I leader, i donatori e gli influencer del Partito Democratico si sono rapidamente schierati a favore di Kamala Harris, la cui campagna ha unito il partito. In una settimana circa, ha raccolto circa 300 milioni di dollari, organizzando enormi comizi con un entusiasmo pari a quello di Trump. Ha scelto il liberal Tim Walz come compagno di corsa. Mentre scrivo, alcuni sondaggi rivelano un possibile vantaggio di Kamala Harris, ma rimane la questione degli “stati in bilico” a causa dei rapporti di forza tra i “grandi elettori”.
La prospettiva di eleggere la prima donna asiatica e la prima donna nera presidente degli Stati Uniti ha entusiasmato molti settori della base del Partito Democratico e gli indipendenti. Molte donne sono felici di sostenere un candidato che potrebbe essere la prima donna presidente. Anche i neri sono felici di sostenere una donna che si identifica come candidato nero, e i giovani elettori sono ora più motivati. Anche molti asiatici del Sud sono entusiasti della sua candidatura, anche se rappresentano solo l’uno o il due per cento di tutti gli elettori.
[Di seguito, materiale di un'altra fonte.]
-- pv_equiv track=rewrite | github.com/Punity122333/HypixelSkyBlockBot | database/bestiary.py | _calculate_bestiary_level
-- ===== SOURCE A (Python) =====
-- from typing import Dict, List, Optional, Any, Union
--
-- def _calculate_bestiary_level(kills: int, level_info: Optional[Dict[str, Any]]) -> int:
--     if not level_info:
--         if kills >= 5000:
--             return 9
--         elif kills >= 2500:
--             return 8
--         elif kills >= 1000:
--             return 7
--         elif kills >= 500:
--             return 6
--         elif kills >= 250:
--             return 5
--         elif kills >= 100:
--             return 4
--         elif kills >= 50:
--             return 3
--         elif kills >= 25:
--             return 2
--         elif kills >= 10:
--             return 1
--         else:
--             return 0
--
--     max_level = level_info.get('max_level', 9)
--     for level in range(max_level, 0, -1):
--         required_kills = level_info.get(f'level_{level}_kills', 0)
--         if kills >= required_kills:
--             return level
--
--     return 0
-- ===== SOURCE B (Python) =====
-- _DEFAULT_THRESHOLDS = (10, 25, 50, 100, 250, 500, 1000, 2500, 5000)
--
-- def _calculate_bestiary_level(kills, level_info):
--     if level_info:
--         max_level = level_info.get('max_level', 9)
--         required = lambda lv: level_info.get(f'level_{lv}_kills', 0)
--     else:
--         max_level = 9
--         required = lambda lv: _DEFAULT_THRESHOLDS[lv - 1]
--     best = 0
--     for level in range(1, max_level + 1):
--         if kills >= required(level):
--             best = level
--     return best
-- ===== Notes on version B (the rewrite author's own statement) =====
-- stated objective: alternative
-- what changed: Replaces A's descending early-return scan (plus a separate 10-way if/elif cascade for the default case) with a single ASCENDING loop 1..max_level keeping a 'best level reached' accumulator and never returning early; the default thresholds become an indexed tuple instead of the cascade; correct because the accumulator ends at the largest qualifying level, which is exactly the first hit of the descending scan.
import Mathlib
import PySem

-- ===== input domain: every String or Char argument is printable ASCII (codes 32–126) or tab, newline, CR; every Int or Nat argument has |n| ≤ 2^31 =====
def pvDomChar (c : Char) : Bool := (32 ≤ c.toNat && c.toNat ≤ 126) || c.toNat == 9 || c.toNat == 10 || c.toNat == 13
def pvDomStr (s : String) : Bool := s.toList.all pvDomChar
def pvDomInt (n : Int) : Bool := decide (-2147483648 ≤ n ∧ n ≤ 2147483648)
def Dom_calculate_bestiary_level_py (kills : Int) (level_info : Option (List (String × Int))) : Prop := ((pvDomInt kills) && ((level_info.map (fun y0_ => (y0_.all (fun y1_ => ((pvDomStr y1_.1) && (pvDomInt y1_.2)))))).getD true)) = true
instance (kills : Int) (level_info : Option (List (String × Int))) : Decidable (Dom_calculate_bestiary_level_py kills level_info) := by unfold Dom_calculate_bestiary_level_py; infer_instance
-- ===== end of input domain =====

-- B replaces A's descending early-return scan (and its separate if/elif cascade for the
-- default case) with one ascending accumulator loop over an indexed default table
-- (objective: alternative).

-- ===== PORT A =====
-- the 'for level in range(max_level, 0, -1): if kills >= …: return level' loop with its early return
def pvLoopA (kills : Int) (d : PySem.Dict String Int) : List Int → Int
  | [] => 0
  | level :: rest =>
      if kills ≥ PySem.Dict.getD d ("level_" ++ PySem.Int.toStr level ++ "_kills") 0 then level
      else pvLoopA kills d rest

def calculate_bestiary_level_py (kills : Int) (level_info : Option (List (String × Int))) : Int :=
  -- 'if not level_info': None or an empty dict is falsy
  if (match level_info with | none => true | some l => l.isEmpty) then
    if kills ≥ 5000 then 9
    else if kills ≥ 2500 then 8
    else if kills ≥ 1000 then 7
    else if kills ≥ 500 then 6
    else if kills ≥ 250 then 5
    else if kills ≥ 100 then 4
    else if kills ≥ 50 then 3
    else if kills ≥ 25 then 2
    else if kills ≥ 10 then 1
    else 0
  else
    let d := PySem.Dict.mk (level_info.getD [])
    let max_level := PySem.Dict.getD d "max_level" 9
    pvLoopA kills d (PySem.List.pyRange max_level 0 (-1))

-- ===== PORT B =====
def pvDefaultThresholds : List Int := [10, 25, 50, 100, 250, 500, 1000, 2500, 5000]

def calculate_bestiary_level_py_alt (kills : Int) (level_info : Option (List (String × Int))) : Int :=
  -- 'if level_info:' — truthy means some non-empty dict
  if (match level_info with | none => false | some l => !l.isEmpty) then
    let d := PySem.Dict.mk (level_info.getD [])
    let max_level := PySem.Dict.getD d "max_level" 9
    -- ascending loop with 'best' accumulator, no early return
    (PySem.List.pyRange 1 (max_level + 1) 1).foldl
      (fun best level =>
        if kills ≥ PySem.Dict.getD d ("level_" ++ PySem.Int.toStr level ++ "_kills") 0 then level else best) 0
  else
    -- 'required = lambda lv: _DEFAULT_THRESHOLDS[lv - 1]'; the index lv-1 is always in
    -- range for lv in 1..9, so the pyGet?-none (IndexError) case is unreachable
    (PySem.List.pyRange 1 (9 + 1) 1).foldl
      (fun best level =>
        if kills ≥ (PySem.List.pyGet? pvDefaultThresholds (level - 1)).getD 0 then level else best) 0

-- ===== PRECONDITION & SPEC =====
def Spec_calculate_bestiary_level_py (kills : Int) (level_info : Option (List (String × Int))) (out : Int) : Prop := out = calculate_bestiary_level_py_alt kills level_info
instance (kills : Int) (level_info : Option (List (String × Int))) (out : Int) : Decidable (Spec_calculate_bestiary_level_py kills level_info out) := by unfold Spec_calculate_bestiary_level_py; infer_instance

-- ===== CLAIM (what is proved, stated in full; the proofs are below) =====
def Claim_equal_calculate_bestiary_level_py : Prop := ∀ (kills : Int) (level_info : Option (List (String × Int))), Dom_calculate_bestiary_level_py kills level_info → Spec_calculate_bestiary_level_py kills level_info (calculate_bestiary_level_py kills level_info)

-- ===== LEMMAS AND PROOFS =====

-- A's descending early-return scan equals B's ascending accumulator fold, for any
-- kill-count and thresholds dict: by induction on the top level k
theorem pvScan_eq (kills : Int) (d : PySem.Dict String Int) (k : Nat) :
    pvLoopA kills d (PySem.List.pyRange (k : Int) 0 (-1))
      = (PySem.List.pyRange 1 ((k : Int) + 1) 1).foldl
          (fun best level =>
            if kills ≥ PySem.Dict.getD d ("level_" ++ PySem.Int.toStr level ++ "_kills") 0 then level else best) 0 := by
  induction k with
  | zero =>
      rw [PySem.List.pyRange_neg_one_eq_nil (by norm_num),
          PySem.List.pyRange_one_eq_nil (by norm_num)]
      rfl
  | succ k ih =>
      rw [PySem.List.pyRange_neg_one_cons (by omega),
          show ((k + 1 : Nat) : Int) + 1 = ((k : Int) + 1) + 1 by push_cast; ring,
          PySem.List.pyRange_one_succ_right (by omega),
          List.foldl_append]
      simp only [List.foldl_cons, List.foldl_nil, pvLoopA]
      rw [show ((k + 1 : Nat) : Int) - 1 = (k : Int) by push_cast; ring, ih]
      by_cases h : kills ≥ PySem.Dict.getD d ("level_" ++ PySem.Int.toStr ((k:Int)+1) ++ "_kills") 0 <;>
        simp [h]

-- in the falsy case, B's ascending fold over the default table literally rebuilds A's cascade
theorem pvDefault_scan (kills : Int) :
    (if kills ≥ 5000 then (9:Int)
     else if kills ≥ 2500 then 8
     else if kills ≥ 1000 then 7
     else if kills ≥ 500 then 6
     else if kills ≥ 250 then 5
     else if kills ≥ 100 then 4
     else if kills ≥ 50 then 3
     else if kills ≥ 25 then 2
     else if kills ≥ 10 then 1
     else 0)
    = (PySem.List.pyRange 1 (9 + 1) 1).foldl
        (fun best level =>
          if kills ≥ (PySem.List.pyGet? pvDefaultThresholds (level - 1)).getD 0 then level else best) 0 := by
  rw [show PySem.List.pyRange 1 (9 + 1) 1 = [1,2,3,4,5,6,7,8,9] from by decide]
  simp only [List.foldl_cons, List.foldl_nil]
  rw [show (PySem.List.pyGet? pvDefaultThresholds ((1:Int) - 1)).getD 0 = 10 from by decide,
      show (PySem.List.pyGet? pvDefaultThresholds ((2:Int) - 1)).getD 0 = 25 from by decide,
      show (PySem.List.pyGet? pvDefaultThresholds ((3:Int) - 1)).getD 0 = 50 from by decide,
      show (PySem.List.pyGet? pvDefaultThresholds ((4:Int) - 1)).getD 0 = 100 from by decide,
      show (PySem.List.pyGet? pvDefaultThresholds ((5:Int) - 1)).getD 0 = 250 from by decide,
      show (PySem.List.pyGet? pvDefaultThresholds ((6:Int) - 1)).getD 0 = 500 from by decide,
      show (PySem.List.pyGet? pvDefaultThresholds ((7:Int) - 1)).getD 0 = 1000 from by decide,
      show (PySem.List.pyGet? pvDefaultThresholds ((8:Int) - 1)).getD 0 = 2500 from by decide,
      show (PySem.List.pyGet? pvDefaultThresholds ((9:Int) - 1)).getD 0 = 5000 from by decide]

-- ===== VERDICT (by name: the statement is the Claim_ definition above) =====
theorem calculate_bestiary_level_py_spec : Claim_equal_calculate_bestiary_level_py := by
  intro kills level_info _
  unfold Spec_calculate_bestiary_level_py calculate_bestiary_level_py calculate_bestiary_level_py_alt
  match level_info with
  | none => simpa using pvDefault_scan kills
  | some l =>
      by_cases h : l.isEmpty
      · simpa [h] using pvDefault_scan kills
      · simp only [h, Bool.false_eq_true, if_false, Bool.not_false, if_true, Option.getD_some]
        set m := PySem.Dict.getD (PySem.Dict.mk l) "max_level" 9 with hm
        by_cases hpos : 0 < m
        · obtain ⟨k, hk⟩ : ∃ k : Nat, m = (k : Int) := ⟨m.toNat, (Int.toNat_of_nonneg hpos.le).symm⟩
          rw [hk]; exact pvScan_eq kills (PySem.Dict.mk l) k
        · rw [PySem.List.pyRange_neg_one_eq_nil (by omega),
              PySem.List.pyRange_one_eq_nil (by omega)]
          rfl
Permettetemi di dire che io, come praticamente tutti i membri di Solidarity, rimango fedele all’idea che dobbiamo creare un partito politico indipendente della classe lavoratrice con un programma socialista – anche se, come sappiamo dalle esperienze dell’ormai defunto Labor Party (degli anni ’90) e del Green Party, le regole del gioco politico rendono questo estremamente difficile.
Non credo, come fanno i Democratic Socialists of America (DSA), che la sinistra debba avere un orientamento strategico verso il Partito Democratico. Credo che decenni di tentativi di riformare il Partito Democratico o di riallineare i Democratici siano falliti e che difficilmente avranno successo in futuro.
Tuttavia, a causa della minaccia di autoritarismo rappresentata da Trump, credo che oggi, come ho detto nel 2020 quando ho sostenuto Biden, dobbiamo sostenere la candidata del Partito Democratico, Kamala Harris.
Il curriculum di Kamala Harris
Tuttavia, il motivo per cui credo che dovremmo votare per Kamala Harris non è perché sia in qualche modo progressista. Alcuni progressisti del Partito Democratico sostengono che votare per Kamala Harris sia di per sé progressista perché è una donna nera/asiatica. Anche se a me, come a molti americani, piacerebbe vedere una donna di colore alla presidenza, dovremmo aver imparato dall’esperienza di Barack Obama (2009-2017) che essere una persona di colore non significa necessariamente sviluppare politiche più progressiste.
Il ruolo di donne come i segretari di stato Madeleine Albright (1997-2001) e Hillary Clinton (2009-2013) ha dimostrato chiaramente che il genere non detta la politica. Entrambe hanno attuato le politiche imperialiste degli Stati Uniti. In realtà, Kamala Harris non è mai stata una persona che si è battuta su posizioni progressiste. Non è mai stata in prima linea nella politica progressista. Come l’ex presidente Barack Obama, a cui viene spesso paragonata, ha evitato accuratamente le polemiche politiche. Nei suoi ruoli precedenti, sia come procuratore generale della California (2011-2017), sia come senatrice (2017-2021) o vicepresidente, ha amministrato e votato come una moderata.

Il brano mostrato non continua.